I know there’s a strong anti-Nolan contingent out there (apparently there wasn’t yet when I wrote my first review), and the criticism I’m always hearing is that because his movies have a real serious tone to them that they’re joyless and no fun. To this I must politely say “you’re fuckin crazy.” Playing it straight is not the opposite of fun, and within this tone he is always building enjoyable suspense and reasons for thrilling setpieces that simultaneously follow the rule that these type of things have to come out of interesting characters but also the ethic of trying to show the audience something they’ve never seen before (the obvious example in this one being the spectacular anti-gravity hallway fight). This movie is what they used to call “a blast!” (And it needs to be said that all of his movies have some good laughs in them too. Let’s not pretend like we’re watching SHOAH here.)
And we could get into the whole “it’s not dreamlike enough” argument if you want to. I still say that my dreams are more like this than like a Terry Gilliam movie or THE WIZARD OF OZ or whatever fanciful thing that’s supposed to mean. As in the movie I’m in some place but if I think about it I don’t remember how I got there, and I might walk through a door or elevator and suddenly be in an entirely different place. Things seem normal as you’re experiencing them, it’s only when you wake up that you realize they didn’t make any sense. That works well for INCEPTION since their job usually requires a mark who doesn’t realize they’re dreaming. And anyway it does have fanciful imagery like the city bending in on itself or the skyline in Cobb and Mal’s reality where the same building is repeated over and over again.
Three years removed from the hype, the expecations and these arguments it’s more clear than ever that THIS MOVIE IS FUCKIN GREAT. It more than holds up. And post DARK KNIGHT RISES it’s kinda cool that it’s the Batman All Stars: Cillian Murphy and Michael Caine from all three BATMAN movies, Ken Watanabe from BATMAN BEGINS, Tom Hardy, Marion Cotillard and Joseph Gordon-Levitt would then be in THE DARK KNIGHT RISES. Hardy steals the movie but hats off also to Watanabe. I’m glad they decided to repay him for what little he had to do in BATMAN BEGINS. He gets to be suave, badass, dying, real old…
In the context of this Summer Movie Flashback series it seems even better, because most of the ones I’ve ended up watching don’t have anywhere near this level of originality or craftsmanship. SPEED RACER gives it a run for the money, and even that one had the perceived advantage of being based on an existing title that would be familiar to people. This one was sold mainly on the auteur theory: FROM THE DIRECTOR OF THE DARK KNIGHT. (I bet LEONARDO DICAPRIO on the top of the poster didn’t hurt though.)
Question: was the INCEPTION trailer the start of the current repetitive-drone-trailer cliche, or did that come earlier?
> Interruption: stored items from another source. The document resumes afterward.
-- ===== VERDICT (by name: the statement is the Claim_ definition above) =====
theorem get_equivalent_spec : Claim_equal_get_equivalent := by
  intro word _
  unfold Spec_get_equivalent get_equivalent get_equivalent_alt
  have hfold : ∀ (r : List Int),
      r.foldl (fun d i => PySem.Dict.modify d (PySem.List.pyGetD word.toList i 'a') 0 (· + 1))
          (PySem.Dict.empty : PySem.Dict Char Int)
        = PySem.Dict.counter (r.map (fun i => PySem.List.pyGetD word.toList i 'a')) := by
    intro r
    rw [PySem.Dict.counter_eq_foldl, List.foldl_map]
  simp only [hfold, even_loop, odd_loop, slice_step2_even, slice_step2_odd, Option.getD_some,
    PySem.List.foldl_append_eq_flatMap, chunk_block,
    List.foldl_cons, List.foldl_nil, List.nil_append]
  have he : ("".toList) = ([] : List Char) := rfl
  simp only [PySem.Str.join, he, List.map_append]
  rw [join_nil_chars, List.flatten_append, chunk_b, chunk_b]
-- A's best-so-far binary search: val tracks s-1, everything above e is infeasible (by monotonicity),
-- so the result is feasible (or 0) with everything above it infeasible
lemma go_spec (magical_pills strength workers cap : Int) (sw sr : List Int)
    (hdown : ∀ m m', 1 ≤ m → m ≤ m' → m' ≤ cap →
      solveReq strength workers sw sr m' ≤ magical_pills →
      solveReq strength workers sw sr m ≤ magical_pills) :
    ∀ (n : Nat) (s e val : Int), (e + 1 - s).toNat ≤ n → 1 ≤ s → val = s - 1 →
      e ≤ cap → val ≤ cap →
      (val = 0 ∨ solveReq strength workers sw sr val ≤ magical_pills) →
      (∀ m, e < m → m ≤ cap → ¬ solveReq strength workers sw sr m ≤ magical_pills) →
      (0 ≤ solveGo magical_pills strength workers sw sr s e val ∧
       solveGo magical_pills strength workers sw sr s e val ≤ cap ∧
       (solveGo magical_pills strength workers sw sr s e val = 0 ∨
        solveReq strength workers sw sr (solveGo magical_pills strength workers sw sr s e val) ≤ magical_pills) ∧
       (∀ m, solveGo magical_pills strength workers sw sr s e val < m → m ≤ cap →
         ¬ solveReq strength workers sw sr m ≤ magical_pills)) := by
  intro n
  induction n with
  | zero =>
    intro s e val hn hs hval he hvc hfeas htail
    rw [solveGo]
    have h : ¬ s ≤ e := by omega
    simp only [h, dite_false]
    exact ⟨by omega, hvc, hfeas, fun m hm1 hm2 => htail m (by omega) hm2⟩
  | succ k ih =>
    intro s e val hn hs hval he hvc hfeas htail
    rw [solveGo]
    by_cases h : s ≤ e
    · have hb := PySem.Int.floordiv_two_mid_bounds h
      simp only [h, dite_true]
      by_cases hq : solveReq strength workers sw sr (PySem.Int.floordiv (s + e) 2) ≤ magical_pills
      · simp only [hq, if_true]
        exact ih (PySem.Int.floordiv (s + e) 2 + 1) e (PySem.Int.floordiv (s + e) 2)
          (by omega) (by omega) (by omega) he (by omega) (Or.inr hq) htail
      · simp only [hq, if_false]
        refine ih s (PySem.Int.floordiv (s + e) 2 - 1) val (by omega) hs hval (by omega) hvc hfeas ?_
        intro m hm1 hm2
        by_cases hme : e < m
        · exact htail m hme hm2
        · intro hqm
          exact hq (hdown (PySem.Int.floordiv (s + e) 2) m (by omega) (by omega) hm2 hqm)
    · simp only [h, dite_false]
      exact ⟨by omega, hvc, hfeas, fun m hm1 hm2 => htail m (by omega) hm2⟩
Also, is it in any way a tribute to the camera flash sound from the opening of THE TEXAS CHAIN SAW MASSACRE?
http://youtu.be/swBoRZaCTPA?t=1m12s
Well, I guess it wouldn’t be, but some of the other trailers of this type really reminded me of ol’ hitchhiker’s weird noise, especially the one for PROMETHEUS.
I mentioned in my original review that the title comes up right before the end credits, just like with the DARK KNIGHT trilogy. In each of those the timing has meaning: now that Bruce Wayne has gone through all this, Batman begins. Now that the dream of Harvey Dent as “Gotham’s White Knight” hasn’t worked out, Batman must be the Dark Knight. The Dark Knight ascends to become an enduring symbol more than a man, as Bruce Wayne always dreamed (and also the new Batman literally rises up on a platform), so the Dark Knight is rising.
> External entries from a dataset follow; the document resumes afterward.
-- pv_equiv track=rewrite | github.com/AutoLyap/AutoLyap | docs/source/examples/scripts/shared/plotting_utils.py | _latex_to_svg_label
-- ===== SOURCE A (Python) =====
-- _LATEX_SYMBOLS = {
--     r"\alpha": "α",
--     r"\beta": "β",
--     r"\gamma": "γ",
--     r"\delta": "δ",
--     r"\epsilon": "ε",
--     r"\eta": "η",
--     r"\kappa": "κ",
--     r"\lambda": "λ",
--     r"\mu": "μ",
--     r"\nu": "ν",
--     r"\rho": "ρ",
--     r"\sigma": "σ",
--     r"\tau": "τ",
--     r"\phi": "φ",
--     r"\psi": "ψ",
--     r"\omega": "ω",
--     r"\Gamma": "Γ",
--     r"\Delta": "Δ",
--     r"\Lambda": "Λ",
--     r"\Sigma": "Σ",
--     r"\Phi": "Φ",
--     r"\Psi": "Ψ",
--     r"\Omega": "Ω",
-- }
--
-- def _latex_to_svg_label(text: str) -> tuple[str, bool]:
--     """Map lightweight LaTeX-style labels to SVG-friendly text.
--
--     Supports simple `$...$` wrappers and common Greek macros.
--     """
--     stripped = text.strip()
--     is_math = False
--     if "$" in stripped:
--         is_math = True
--     if stripped.startswith("$") and stripped.endswith("$") and len(stripped) >= 2:
--         stripped = stripped[1:-1].strip()
--         is_math = True
--     if "\\" in stripped:
--         is_math = True
--
--     converted = stripped
--     for latex_macro, unicode_symbol in _LATEX_SYMBOLS.items():
--         if latex_macro in converted:
--             converted = converted.replace(latex_macro, unicode_symbol)
--
--     converted = (
--         converted.replace("{", "")
--         .replace("}", "")
--         .replace("$", "")
--         .replace(r"\,", " ")
--         .replace(r"\ ", " ")
--         .strip()
--     )
--     return converted, is_math
-- ===== SOURCE B (Python) =====
-- _GREEK = {
--     "alpha": "α",
--     "beta": "β",
--     "gamma": "γ",
--     "delta": "δ",
--     "epsilon": "ε",
--     "eta": "η",
--     "kappa": "κ",
--     "lambda": "λ",
--     "mu": "μ",
--     "nu": "ν",
--     "rho": "ρ",
--     "sigma": "σ",
--     "tau": "τ",
--     "phi": "φ",
--     "psi": "ψ",
--     "omega": "ω",
--     "Gamma": "Γ",
--     "Delta": "Δ",
--     "Lambda": "Λ",
--     "Sigma": "Σ",
--     "Phi": "Φ",
--     "Psi": "Ψ",
--     "Omega": "Ω",
-- }
--
--
-- def _collapse(ch, cs):
--     """Replace each backslash-<ch> pair by a single space, left to right."""
--     res = []
--     i = 0
--     while i < len(cs):
--         if cs[i] == "\\" and i + 1 < len(cs) and cs[i + 1] == ch:
--             res.append(" ")
--             i += 2
--         else:
--             res.append(cs[i])
--             i += 1
--     return res
--
--
-- def _latex_to_svg_label(text: str) -> tuple[str, bool]:
--     """Map lightweight LaTeX-style labels to SVG-friendly text.
--
--     Backslash-triggered single scan with a name-keyed table instead of one
--     whole-string replace pass per macro; the math flag is one expression.
--     """
--     s = text.strip()
--     wrapped = len(s) >= 2 and s[0] == "$" and s[-1] == "$"
--     inner = s[1:-1].strip() if wrapped else s
--     is_math = "$" in s or wrapped or "\\" in inner
--
--     raw = []
--     i = 0
--     while i < len(inner):
--         if inner[i] == "\\":
--             for name, sym in _GREEK.items():
--                 if inner.startswith(name, i + 1):
--                     raw.append(sym)
--                     i += 1 + len(name)
--                     break
--             else:
--                 raw.append("\\")
--                 i += 1
--         else:
--             raw.append(inner[i])
--             i += 1
--
--     cleaned = [c for c in raw if c not in "{}$"]
--     converted = "".join(_collapse(" ", _collapse(",", cleaned))).strip()
--     return converted, is_math
-- ===== Notes on version B (the rewrite author's own statement) =====
-- stated objective: alternative
-- what changed: A runs one whole-string replace pass per Greek macro (23 passes each preceded by a containment scan), then chained replaces deleting braces/dollars and collapsing backslash-comma/backslash-space, threading the math flag through mutating branches; B computes the unwrap and the math flag as single expressions, substitutes all macros in one backslash-triggered left-to-right scan over a name-keyed table, filters brace/dollar characters with one comprehension, and collapses the two backslash pairs with a small explicit pair-scan helper.
import Mathlib
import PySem

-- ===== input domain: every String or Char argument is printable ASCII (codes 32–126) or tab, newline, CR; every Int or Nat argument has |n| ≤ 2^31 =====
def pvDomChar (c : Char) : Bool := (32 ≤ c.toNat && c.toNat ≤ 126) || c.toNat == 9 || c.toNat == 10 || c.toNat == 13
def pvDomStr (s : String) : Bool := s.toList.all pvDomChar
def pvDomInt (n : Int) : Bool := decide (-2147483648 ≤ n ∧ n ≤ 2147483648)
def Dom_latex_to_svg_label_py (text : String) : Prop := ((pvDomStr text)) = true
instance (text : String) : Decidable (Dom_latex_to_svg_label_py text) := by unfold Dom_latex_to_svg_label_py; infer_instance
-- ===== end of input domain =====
But when it says INCEPTION, watching it this time, I thought it was just the title, no additional meaning. Thinking about it more as I write this, maybe not.
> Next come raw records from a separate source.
-- pv_equiv track=rewrite | github.com/maxzonder/polymarket-bot | scripts/backfill_market_resolutions.py | _select_yes_no_tokens
-- ===== SOURCE A (Python) =====
-- from typing import Any, Callable, Iterable
--
-- def _select_yes_no_tokens(token_ids: list[Any], outcomes: list[Any]) -> tuple[str | None, str | None]:
--     pairs = [(str(token_id), str(outcome)) for token_id, outcome in zip(token_ids, outcomes)]
--     if not pairs:
--         return None, None
--     yes = next((token_id for token_id, outcome in pairs if outcome.strip().lower() in {"yes", "up"}), None)
--     no = next((token_id for token_id, outcome in pairs if outcome.strip().lower() in {"no", "down"}), None)
--     if yes and no:
--         return yes, no
--     if len(pairs) >= 2:
--         return pairs[0][0], pairs[1][0]
--     return pairs[0][0], None
-- ===== SOURCE B (Python) =====
-- def _select_yes_no_tokens(token_ids, outcomes):
--     yes = no = first = second = None
--     for tid, oc in zip(token_ids, outcomes):
--         tid = str(tid)
--         key = str(oc).strip().lower()
--         if first is None:
--             first = tid
--         elif second is None:
--             second = tid
--         if yes is None and key in ("yes", "up"):
--             yes = tid
--         if no is None and key in ("no", "down"):
--             no = tid
--     if yes and no:
--         return yes, no
--     return first, second
-- ===== Notes on version B (the rewrite author's own statement) =====
-- stated objective: simpler
-- what changed: Replaces the pair-list build plus two separate next() generator scans and the length-indexed three-way fallback with a single pass that tracks yes/no/first/second as it goes, collapsing the fallback into one return of (first, second).
import Mathlib
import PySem

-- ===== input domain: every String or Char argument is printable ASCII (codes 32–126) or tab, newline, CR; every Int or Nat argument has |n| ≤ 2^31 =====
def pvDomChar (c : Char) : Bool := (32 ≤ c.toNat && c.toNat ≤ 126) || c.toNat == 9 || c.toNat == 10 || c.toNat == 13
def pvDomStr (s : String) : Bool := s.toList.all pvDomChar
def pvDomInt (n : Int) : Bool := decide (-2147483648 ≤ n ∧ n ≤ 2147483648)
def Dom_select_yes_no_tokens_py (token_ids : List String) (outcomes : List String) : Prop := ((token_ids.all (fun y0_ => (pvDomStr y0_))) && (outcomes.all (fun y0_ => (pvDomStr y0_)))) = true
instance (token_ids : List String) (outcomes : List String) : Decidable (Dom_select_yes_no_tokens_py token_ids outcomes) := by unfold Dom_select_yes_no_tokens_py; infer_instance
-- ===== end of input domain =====

-- B replaces A's pair-list build + two next() generator scans + length-indexed fallback by one
-- pass maintaining yes/no/first/second; same return value everywhere (objective: simpler).

-- ===== PORT A =====
-- outcome.strip().lower()
def pvKey (o : String) : String := PySem.Str.lower (PySem.Str.strip o)
-- Python truthiness of a str|None value ('' and None are falsy)
def pvTruthy (x : Option String) : Bool :=
  match x with
  | some s => s ≠ ""
  | none => false
-- next((token_id for token_id, outcome in pairs if outcome.strip().lower() in labels), None)
def pvNext (labels : List String) (pairs : List (String × String)) : Option String :=
  (pairs.find? (fun q => labels.contains (pvKey q.2))).map Prod.fst

def select_yes_no_tokens_py (token_ids : List String) (outcomes : List String) : Option String × Option String :=
  match List.zip token_ids outcomes with
  | [] => (none, none)
  | p0 :: rest =>
    if pvTruthy (pvNext ["yes", "up"] (p0 :: rest)) && pvTruthy (pvNext ["no", "down"] (p0 :: rest)) then
      (pvNext ["yes", "up"] (p0 :: rest), pvNext ["no", "down"] (p0 :: rest))
    else
      match rest with
      | p1 :: _ => (some p0.1, some p1.1)
      | [] => (some p0.1, none)

-- ===== PORT B =====
-- the single for-loop of Source B over zip(token_ids, outcomes), state (yes, no, first, second)
def pvLoopB : List (String × String) → Option String → Option String → Option String → Option String →
    Option String × Option String × Option String × Option String
  | [], yes, no, first, second => (yes, no, first, second)
  | (t, o) :: rest, yes, no, first, second =>
    let key := pvKey o
    let first' := if first = none then some t else first
    let second' := if first ≠ none ∧ second = none then some t else second
    let yes' := if yes = none ∧ (key = "yes" ∨ key = "up") then some t else yes
    let no' := if no = none ∧ (key = "no" ∨ key = "down") then some t else no
    pvLoopB rest yes' no' first' second'

-- Source B's final 'if yes and no: return yes, no / return first, second'
def pvFinish : Option String × Option String × Option String × Option String → Option String × Option String
  | (yes, no, first, second) => if pvTruthy yes && pvTruthy no then (yes, no) else (first, second)

def select_yes_no_tokens_py_alt (token_ids : List String) (outcomes : List String) : Option String × Option String :=
  pvFinish (pvLoopB (List.zip token_ids outcomes) none none none none)

-- ===== PRECONDITION & SPEC =====
def Spec_select_yes_no_tokens_py (token_ids : List String) (outcomes : List String) (out : Option String × Option String) : Prop := out = select_yes_no_tokens_py_alt token_ids outcomes
instance (token_ids : List String) (outcomes : List String) (out : Option String × Option String) : Decidable (Spec_select_yes_no_tokens_py token_ids outcomes out) := by unfold Spec_select_yes_no_tokens_py; infer_instance

-- ===== CLAIM (what is proved, stated in full; the proofs are below) =====
def Claim_equal_select_yes_no_tokens_py : Prop := ∀ (token_ids : List String) (outcomes : List String), Dom_select_yes_no_tokens_py token_ids outcomes → Spec_select_yes_no_tokens_py token_ids outcomes (select_yes_no_tokens_py token_ids outcomes)

-- ===== LEMMAS AND PROOFS =====

lemma contains_pair (a b x : String) : ([a, b].contains x) = decide (x = a ∨ x = b) := by
  simp

lemma find?_pair (s₁ s₂ : String) (l : List (String × String)) :
    List.find? (fun q => [s₁, s₂].contains (pvKey q.2)) l
      = List.find? (fun q => decide (pvKey q.2 = s₁ ∨ pvKey q.2 = s₂)) l := by
  have hp : (fun q : String × String => [s₁, s₂].contains (pvKey q.2))
      = (fun q => decide (pvKey q.2 = s₁ ∨ pvKey q.2 = s₂)) := by
    funext q; exact contains_pair _ _ _
  rw [hp]

lemma pvNext_eq (s₁ s₂ : String) (l : List (String × String)) :
    pvNext [s₁, s₂] l
      = (l.find? (fun q => decide (pvKey q.2 = s₁ ∨ pvKey q.2 = s₂))).map Prod.fst := by
  rw [pvNext, find?_pair]

lemma pvLoopB_eq (l : List (String × String)) (y n f s : Option String) :
    pvLoopB l y n f s =
      (y.or ((l.find? (fun q => decide (pvKey q.2 = "yes" ∨ pvKey q.2 = "up"))).map Prod.fst),
       n.or ((l.find? (fun q => decide (pvKey q.2 = "no" ∨ pvKey q.2 = "down"))).map Prod.fst),
       f.or (l.head?.map Prod.fst),
       s.or (((if f = none then l.drop 1 else l).head?).map Prod.fst)) := by
  induction l generalizing y n f s with
  | nil => cases y <;> cases n <;> cases f <;> cases s <;> rfl
  | cons p rest ih =>
    obtain ⟨t, o⟩ := p
    rw [pvLoopB]
    by_cases hy : pvKey o = "yes" ∨ pvKey o = "up" <;>
      by_cases hn : pvKey o = "no" ∨ pvKey o = "down" <;>
      cases y <;> cases n <;> cases f <;> cases s <;>
      simp [ih, hy, hn]

-- ===== VERDICT =====
theorem select_yes_no_tokens_py_spec : Claim_equal_select_yes_no_tokens_py := by
  intro token_ids outcomes _
  unfold Spec_select_yes_no_tokens_py select_yes_no_tokens_py select_yes_no_tokens_py_alt
  rw [pvLoopB_eq]
  cases h : List.zip token_ids outcomes with
  | nil => rfl
  | cons p0 rest =>
    rw [show (if (none : Option String) = none then List.drop 1 (p0 :: rest) else p0 :: rest) = rest
          from rfl]
    rw [Option.none_or, Option.none_or, Option.none_or, Option.none_or, pvFinish]
    split
    next heq => exact absurd heq (by simp)
    next q0 rst heq =>
      cases heq
      rw [pvNext_eq, pvNext_eq]
      split_ifs with hc
      · rfl
      · clear hc h
        cases rest <;> rfl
Remember, the movie cuts away before we find out if the top is going to tip over or not. So obviously alot of people fixated on the question of “is he in a dream or not?” This time I noticed hints that it could be a dream. For example, the knowing looks between Cobb and his team as they all leave the airport separately reflect the earlier-in-the-movie notion that in dreams everybody looks at you.
Mala has a point about Cobb’s accepted reality sounding like a paranoid persecution fantasy. On first viewing I just accepted the backstory as I was hearing it, but in retrospect it all sounds so fishy: why would it be so hard to prove that she committed suicide, jumping out a window on a building across the street from him? Why would he abandon his kids rather than stay and try to prove his innocence (or was he already convicted, maybe I misunderstood that)? And how could all this be fixed with a phone call, like it’s only an immigration issue? Even if he could clear himself legally wouldn’t he be in an O.J. situation where everybody thought he murdered his wife?
Also, they talk about it like alot of time has passed, but the kids don’t look like they’ve aged a day. So if I had to pick this time I would go with “yes, he’s in a dream at the end.”
Then again, the very concept of highly skilled scammers hired by business people to illegally go into the dreams of rivals and steal their secrets is very surreal, kinda Cronenbergian. And at least that part has to be real, right? So who’s to say what feels like a dream and what doesn’t?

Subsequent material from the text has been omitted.